When my grandmother was a child, one of the
tasks of a schoolgirl or boy was to memorize poems. She knew dozens of them
by heart. Today we tend to scoff at the idea of memorizing and reciting poems,
but there’s something nice about carrying certain poems, not just in your
pocket, but in your heart.
Mary Ann Hoberman’s collection of poetry
returns to the idea of memorizing poems. Still, even if that’s not your goal,
you’ll find that these poems are just right for reading aloud. Either way,
Hoberman has put together a strong collection. She has divided it into 11
sections:
- The Short of It
- One and All
- Beautiful Beasts
- Delicious Dishes
- It’s about Time
- Happiness Is
- Weather and Seasons
- Sad and Sorrowful
- Strange and Mysterious
- Poems from Storybooks
- The Long of It
I like that Hoberman’s topics provide for a pleasing
variety of poems. She also includes some suggestions for memorizing poems at
the end of the book, which is useful.
Hoberman is herself a noted children’s poet
and includes 13 of her own poems. The collection contains more than 120 poems
in all, which makes it a rich smorgasbord. Some of the poets included are Gwendolyn
Brooks, Margaret Wise Brown, Lewis Carroll, Emily Dickinson, Barbara Esbensen,
Kristine O’Connell George, Douglas Florian, Nikki Giovanni, Nikki Grimes, Lee
Bennett Hopkins, Langston Hughes, Bobbi Katz, Karla Kuskin, David McCord, Eve
Merriam, Walter Dean Myers, Jack Prelutsky, Christina Rossetti, Alice Schertle,
William Shakespeare, Shel Silverstein, Marilyn Singer, Gary Soto, Robert Louis
Stephenson, Judith Viorst, Nancy Willard, and Valerie Worth. (A complete list
appears on the back cover.) As you can see, Hoberman wisely draws on
contemporary poets as well as classic ones.
Michael Emberley's illustrations are light and loose, picking up themes and running with them. For example, on a spread about food featuring Carol Sandburg's "Soup," "My Father Owns a Butcher Shop" by Anonymous, and Walter de la Mare's "Miss T," Emberley shows us four characters eating at a diner counter and, in two cases, peering sideways at each other over newspapers with alarm and annoyance. Two of the characters are monsters of some kind. It's all very fun to look at! Many of the illustrations catch one aspect of a poem and leave other aspects for kids to imagine, which is nice.

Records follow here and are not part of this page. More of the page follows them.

-- pv_equiv track=rewrite | github.com/ZoeChengYu/python | CNOV2425.py | find_keyword
-- ===== SOURCE A (Python) =====
-- def find_keyword(data):
--     # 驗證括號是否平衡
--     up = ['(', '[', '{']
--     down = [')', ']', '}']
--     stable = []
--
--     for char in data:
--         if char in up:
--             stable.append(char)
--         elif char in down:
--             if stable and ((char == ')' and stable[-1] == '(') or
--                            (char == ']' and stable[-1] == '[') or
--                            (char == '}' and stable[-1] == '{')):
--                 stable.pop()
--             else:
--                 stable.append(char)
--
--     return stable  # 返回未平衡的括號清單
-- ===== SOURCE B (Python) =====
-- def find_keyword(data):
--     # Fixed-point reduction: keep only brackets, then repeatedly delete
--     # adjacent matching pairs until a full pass removes nothing.
--     brackets = ('(', '[', '{', ')', ']', '}')
--     pairs = {('(', ')'), ('[', ']'), ('{', '}')}
--     rem = [c for c in data if c in brackets]
--     changed = True
--     while changed:
--         changed = False
--         out = []
--         i = 0
--         while i < len(rem):
--             if i + 1 < len(rem) and (rem[i], rem[i + 1]) in pairs:
--                 i += 2
--                 changed = True
--             else:
--                 out.append(rem[i])
--                 i += 1
--         rem = out
--     return rem
-- ===== Notes on version B (the rewrite author's own statement) =====
-- stated objective: alternative
-- what changed: Replaces A's single-pass stack scan with a fixed-point rewriting: filter the input down to its bracket characters, then repeatedly sweep the list deleting adjacent matching pairs until a sweep removes nothing.
import Mathlib
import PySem

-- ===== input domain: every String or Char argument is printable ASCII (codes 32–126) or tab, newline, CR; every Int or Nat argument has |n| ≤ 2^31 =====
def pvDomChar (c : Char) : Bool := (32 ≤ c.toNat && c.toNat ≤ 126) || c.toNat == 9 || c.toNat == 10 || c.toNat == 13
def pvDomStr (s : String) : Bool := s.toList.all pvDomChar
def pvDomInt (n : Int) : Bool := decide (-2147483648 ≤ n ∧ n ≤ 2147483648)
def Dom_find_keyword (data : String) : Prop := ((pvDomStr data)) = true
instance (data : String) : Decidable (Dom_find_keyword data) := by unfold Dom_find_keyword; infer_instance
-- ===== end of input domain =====

-- B replaces A's stack scan by a fixed-point reduction that repeatedly deletes
-- adjacent matching bracket pairs from the filtered bracket list (objective: alternative).


-- ===== PORT A =====
-- the loop body: push openers; on a closer, pop a matching top else push
def pvStepA (stable : List String) (char : Char) : List String :=
  if char ∈ ['(', '[', '{'] then stable ++ [char.toString]
  else if char ∈ [')', ']', '}'] then
    if stable ≠ [] ∧ ((char = ')' ∧ stable.getLast? = some "(") ∨
                      (char = ']' ∧ stable.getLast? = some "[") ∨
                      (char = '}' ∧ stable.getLast? = some "{")) then
      stable.dropLast
    else stable ++ [char.toString]
  else stable

def find_keyword (data : String) : List String :=
  data.toList.foldl pvStepA []

-- ===== PORT B =====
def pvIsBracketChar (c : Char) : Bool := c ∈ ['(', '[', '{', ')', ']', '}']

def pvIsPair (x y : String) : Bool :=
  (x == "(" && y == ")") || (x == "[" && y == "]") || (x == "{" && y == "}")

-- one scan of Source B's inner while-loop: delete adjacent matching pairs
-- left-to-right, report whether anything was deleted
def pvPass : List String → List String × Bool
  | x :: y :: rest =>
    if pvIsPair x y then ((pvPass rest).1, true)
    else ((x :: (pvPass (y :: rest)).1), (pvPass (y :: rest)).2)
  | [x] => ([x], false)
  | [] => ([], false)

theorem pvPass_le : ∀ l : List String, (pvPass l).1.length ≤ l.length
  | [] => by simp [pvPass]
  | [x] => by simp [pvPass]
  | x :: y :: rest => by
    by_cases hp : pvIsPair x y = true
    · rw [pvPass, if_pos hp]
      have := pvPass_le rest
      simp only [List.length_cons]
      omega
    · rw [pvPass, if_neg hp]
      have := pvPass_le (y :: rest)
      simp only [List.length_cons] at this ⊢
      omega

theorem pvPass_lt : ∀ l : List String, (pvPass l).2 = true → (pvPass l).1.length < l.length
  | [] => by simp [pvPass]
  | [x] => by simp [pvPass]
  | x :: y :: rest => by
    intro h
    by_cases hp : pvIsPair x y = true
    · rw [pvPass, if_pos hp]
      have := pvPass_le rest
      simp only [List.length_cons]
      omega
    · rw [pvPass, if_neg hp] at h ⊢
      simp only at h
      have := pvPass_lt (y :: rest) h
      simp only [List.length_cons] at this ⊢
      omega

-- the outer while-loop: repeat the pass until nothing was deleted
def pvReduce (l : List String) : List String :=
  if (pvPass l).2 then pvReduce (pvPass l).1 else (pvPass l).1
termination_by l.length
decreasing_by
  rename_i hp
  exact pvPass_lt l hp

def find_keyword_alt (data : String) : List String :=
  pvReduce ((data.toList.filter pvIsBracketChar).map Char.toString)

-- ===== PRECONDITION & SPEC =====
def Spec_find_keyword (data : String) (out : List String) : Prop := out = find_keyword_alt data
instance (data : String) (out : List String) : Decidable (Spec_find_keyword data out) := by unfold Spec_find_keyword; infer_instance

-- ===== CLAIM (what is proved, stated in full; the proofs are below) =====
def Claim_equal_find_keyword : Prop := ∀ (data : String), Dom_find_keyword data → Spec_find_keyword data (find_keyword data)

-- ===== LEMMAS AND PROOFS =====

-- A's step, lifted to the string elements A actually pushes
def pvStepS (stable : List String) (s : String) : List String :=
  if s ∈ ["(", "[", "{"] then stable ++ [s]
  else if s ∈ [")", "]", "}"] then
    if stable ≠ [] ∧ ((s = ")" ∧ stable.getLast? = some "(") ∨
                      (s = "]" ∧ stable.getLast? = some "[") ∨
                      (s = "}" ∧ stable.getLast? = some "{")) then
      stable.dropLast
    else stable ++ [s]
  else stable

def pvBracketStr (s : String) : Prop := s ∈ ["(", "[", "{", ")", "]", "}"]

theorem pvStepA_eq (st : List String) (c : Char) (h : pvIsBracketChar c = true) :
    pvStepA st c = pvStepS st c.toString := by
  simp only [pvIsBracketChar, List.mem_cons, List.not_mem_nil, or_false,
    decide_eq_true_eq] at h
  have e1 : String.singleton '(' = "(" := rfl
  have e2 : String.singleton '[' = "[" := rfl
  have e3 : String.singleton '{' = "{" := rfl
  have e4 : String.singleton ')' = ")" := rfl
  have e5 : String.singleton ']' = "]" := rfl
  have e6 : String.singleton '}' = "}" := rfl
  rcases h with rfl | rfl | rfl | rfl | rfl | rfl <;>
    simp [pvStepA, pvStepS, e1, e2, e3, e4, e5, e6]

theorem pvStepA_skip (st : List String) (c : Char) (h : pvIsBracketChar c = false) :
    pvStepA st c = st := by
  simp only [pvIsBracketChar, List.mem_cons, List.not_mem_nil, or_false,
    decide_eq_false_iff_not, not_or] at h
  simp only [pvStepA]
  rw [if_neg (by simp [List.mem_cons]; tauto), if_neg (by simp [List.mem_cons]; tauto)]

theorem pvFoldA_filter (cs : List Char) : ∀ st : List String,
    cs.foldl pvStepA st = ((cs.filter pvIsBracketChar).map Char.toString).foldl pvStepS st := by
  induction cs with
  | nil => simp
  | cons c cs ih =>
    intro st
    by_cases h : pvIsBracketChar c = true
    · simp [List.filter_cons, h, pvStepA_eq st c h, ih]
    · simp only [Bool.not_eq_true] at h
      simp [List.filter_cons, h, pvStepA_skip st c h, ih]

-- cancellation: pushing an opener then its matching closer is a no-op
theorem pvStepS_cancel (st : List String) (x y : String) (h : pvIsPair x y = true) :
    pvStepS (pvStepS st x) y = st := by
  simp only [pvIsPair, Bool.or_eq_true, Bool.and_eq_true, beq_iff_eq] at h
  rcases h with (⟨rfl, rfl⟩ | ⟨rfl, rfl⟩) | ⟨rfl, rfl⟩ <;>
    simp [pvStepS, List.getLast?_append]

-- a pass does not change the value of the stack fold
theorem pvFold_pass : ∀ (l : List String) (st : List String),
    (pvPass l).1.foldl pvStepS st = l.foldl pvStepS st
  | [], st => by simp [pvPass]
  | [x], st => by simp [pvPass]
  | x :: y :: rest, st => by
    by_cases h : pvIsPair x y = true
    · rw [pvPass, if_pos h]
      simp only [List.foldl_cons]
      rw [pvFold_pass rest st, pvStepS_cancel st x y h]
    · rw [pvPass, if_neg h]
      simp only [List.foldl_cons]
      exact pvFold_pass (y :: rest) (pvStepS st x)

-- membership is preserved by a pass
theorem pvPass_subset : ∀ (l : List String) (x : String), x ∈ (pvPass l).1 → x ∈ l
  | [], x => by simp [pvPass]
  | [a], x => by simp [pvPass]
  | a :: b :: rest, x => by
    intro hx
    by_cases h : pvIsPair a b = true
    · rw [pvPass, if_pos h] at hx
      have := pvPass_subset rest x hx
      simp [this]
    · rw [pvPass, if_neg h] at hx
      rcases List.mem_cons.mp hx with h1 | h1
      · simp [h1]
      · have := pvPass_subset (b :: rest) x h1
        simp_all [List.mem_cons]

-- an unchanged pass returns its input
theorem pvPass_fix : ∀ l : List String, (pvPass l).2 = false → (pvPass l).1 = l
  | [] => by simp [pvPass]
  | [x] => by simp [pvPass]
  | x :: y :: rest => by
    intro h
    by_cases hp : pvIsPair x y = true
    · rw [pvPass, if_pos hp] at h
      simp at h
    · rw [pvPass, if_neg hp] at h ⊢
      simp only at h
      simp [pvPass_fix (y :: rest) h]

-- an unchanged pass means no adjacent matching pair
theorem pvPass_chain : ∀ l : List String, (pvPass l).2 = false →
    List.IsChain (fun a b => pvIsPair a b = false) l
  | [] => fun _ => List.IsChain.nil
  | [x] => fun _ => List.IsChain.singleton x
  | x :: y :: rest => by
    intro h
    by_cases hp : pvIsPair x y = true
    · rw [pvPass, if_pos hp] at h
      simp at h
    · rw [pvPass, if_neg hp] at h
      simp only at h
      have := pvPass_chain (y :: rest) h
      exact List.isChain_cons_cons.mpr ⟨by simp_all, this⟩

-- over bracket strings with no adjacent matching pair, the stack fold only pushes
theorem pvFold_irred : ∀ (l : List String) (st : List String),
    (∀ x ∈ l, pvBracketStr x) →
    List.IsChain (fun a b => pvIsPair a b = false) (st ++ l) →
    l.foldl pvStepS st = st ++ l := by
  intro l
  induction l with
  | nil => simp
  | cons c rest ih =>
    intro st hbr hch
    have hcb : pvBracketStr c := hbr c (by simp)
    have hbound : ∀ x, st.getLast? = some x → pvIsPair x c = false := by
      intro x hx
      rcases (List.isChain_append.mp hch) with ⟨_, _, hb⟩
      exact hb x (by simp [hx]) c (by simp)
    have hstep : pvStepS st c = st ++ [c] := by
      simp only [pvBracketStr, List.mem_cons, List.not_mem_nil, or_false] at hcb
      rcases hcb with rfl | rfl | rfl | rfl | rfl | rfl <;>
        (simp only [pvStepS]
         split_ifs with h1 h2 h3 <;>
           first
             | rfl
             | (exact absurd (by decide) h1)
             | (exact absurd (by decide) h2)
             | (exfalso
                obtain ⟨-, hc⟩ := h3
                rcases hc with ⟨he, hl⟩ | ⟨he, hl⟩ | ⟨he, hl⟩ <;>
                  first
                    | exact absurd he (by decide)
                    | exact absurd (hbound _ hl) (by decide)))
    have hch' : List.IsChain (fun a b => pvIsPair a b = false) ((st ++ [c]) ++ rest) := by
      rwa [List.append_assoc, List.singleton_append]
    rw [List.foldl_cons, hstep, ih (st ++ [c]) (fun x hx => hbr x (by simp [hx])) hch']
    simp

-- main: the fixed-point reduction computes the stack fold, for bracket-only lists
theorem pvReduce_eq (l : List String) (hbr : ∀ x ∈ l, pvBracketStr x) :
    pvReduce l = l.foldl pvStepS [] := by
  rw [pvReduce]
  by_cases h : (pvPass l).2 = true
  · rw [if_pos h]
    have hbr' : ∀ x ∈ (pvPass l).1, pvBracketStr x :=
      fun x hx => hbr x (pvPass_subset l x hx)
    rw [pvReduce_eq (pvPass l).1 hbr', pvFold_pass l []]
  · rw [if_neg h]
    simp only [Bool.not_eq_true] at h
    rw [pvPass_fix l h]
    have := pvFold_irred l [] hbr (by simpa using pvPass_chain l h)
    simp [this]
termination_by l.length
decreasing_by
  exact pvPass_lt l h

-- ===== VERDICT (by name: the statement is the Claim_ definition above) =====
theorem find_keyword_spec : Claim_equal_find_keyword := by
  intro data _
  unfold Spec_find_keyword find_keyword find_keyword_alt
  rw [pvFoldA_filter]
  rw [pvReduce_eq]
  intro x hx
  simp only [List.mem_map, List.mem_filter] at hx
  obtain ⟨c, ⟨_, hc⟩, rfl⟩ := hx
  simp only [pvIsBracketChar, List.mem_cons, List.not_mem_nil, or_false,
    decide_eq_true_eq] at hc
  have e1 : String.singleton '(' = "(" := rfl
  have e2 : String.singleton '[' = "[" := rfl
  have e3 : String.singleton '{' = "{" := rfl
  have e4 : String.singleton ')' = ")" := rfl
  have e5 : String.singleton ']' = "]" := rfl
  have e6 : String.singleton '}' = "}" := rfl
  rcases hc with rfl | rfl | rfl | rfl | rfl | rfl <;>
    simp [pvBracketStr, e1, e2, e3, e4, e5, e6]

While most of the poems are rhymed, the
editor does include some free verse and haiku. You will certainly find frequently
anthologized poems within these pages, but you will also find less familiar poems. Here are a
few of them:
Summer Grass
Summer grass aches and whispers.
It wants something; it calls and sings; it
pours
out wishes to the overhead stars.
The rain hears; the rain answers; the rain is
slow
coming; the rain wets the face of
the grass.
—Carl Sandburg
Old Man Ocean, how do you pound
Old Man Ocean, how do you pound
Smooth glass rough, rough stones round?
Time and the tide and
the wild waves rolling,
Night and the wind and
the long grey dawn.
Old Man Ocean, what do you tell,
What do you sing in the empty shell?
Fog and the storm and
the long bell tolling,
Bones in the deep and
the brave men gone.
—Russell Hoban
Of course, I really like atmospheric, shivery
poems like these two. Forget-Me-Nots gives us plenty of light and funny poems,
as well.
Tit for Tat
I often pass a gracious tree
Whose name I can’t identify,
But still I bow, in courtesy
It waves a bough, in kind reply.
I do not know your name, O tree
(Are you a hemlock or a pine?)
But why should that embarrass me?
Quite probably you don’t know
mine.
—Christopher Morley
I own a number of poetry collections, and my
concern is always for the overall quality of the poems. Forget-Me-Nots offers up a
high-quality selection of poems worth sharing with young people, whether you
encourage them to memorize the poems or just to listen to the magic of this
peculiar, satisfying, compact creative form. A cover sticker indicates that Mary Ann Hoberman was children's poet laureate for the Poetry Foundation from 2008 to 2010. I can certainly see why.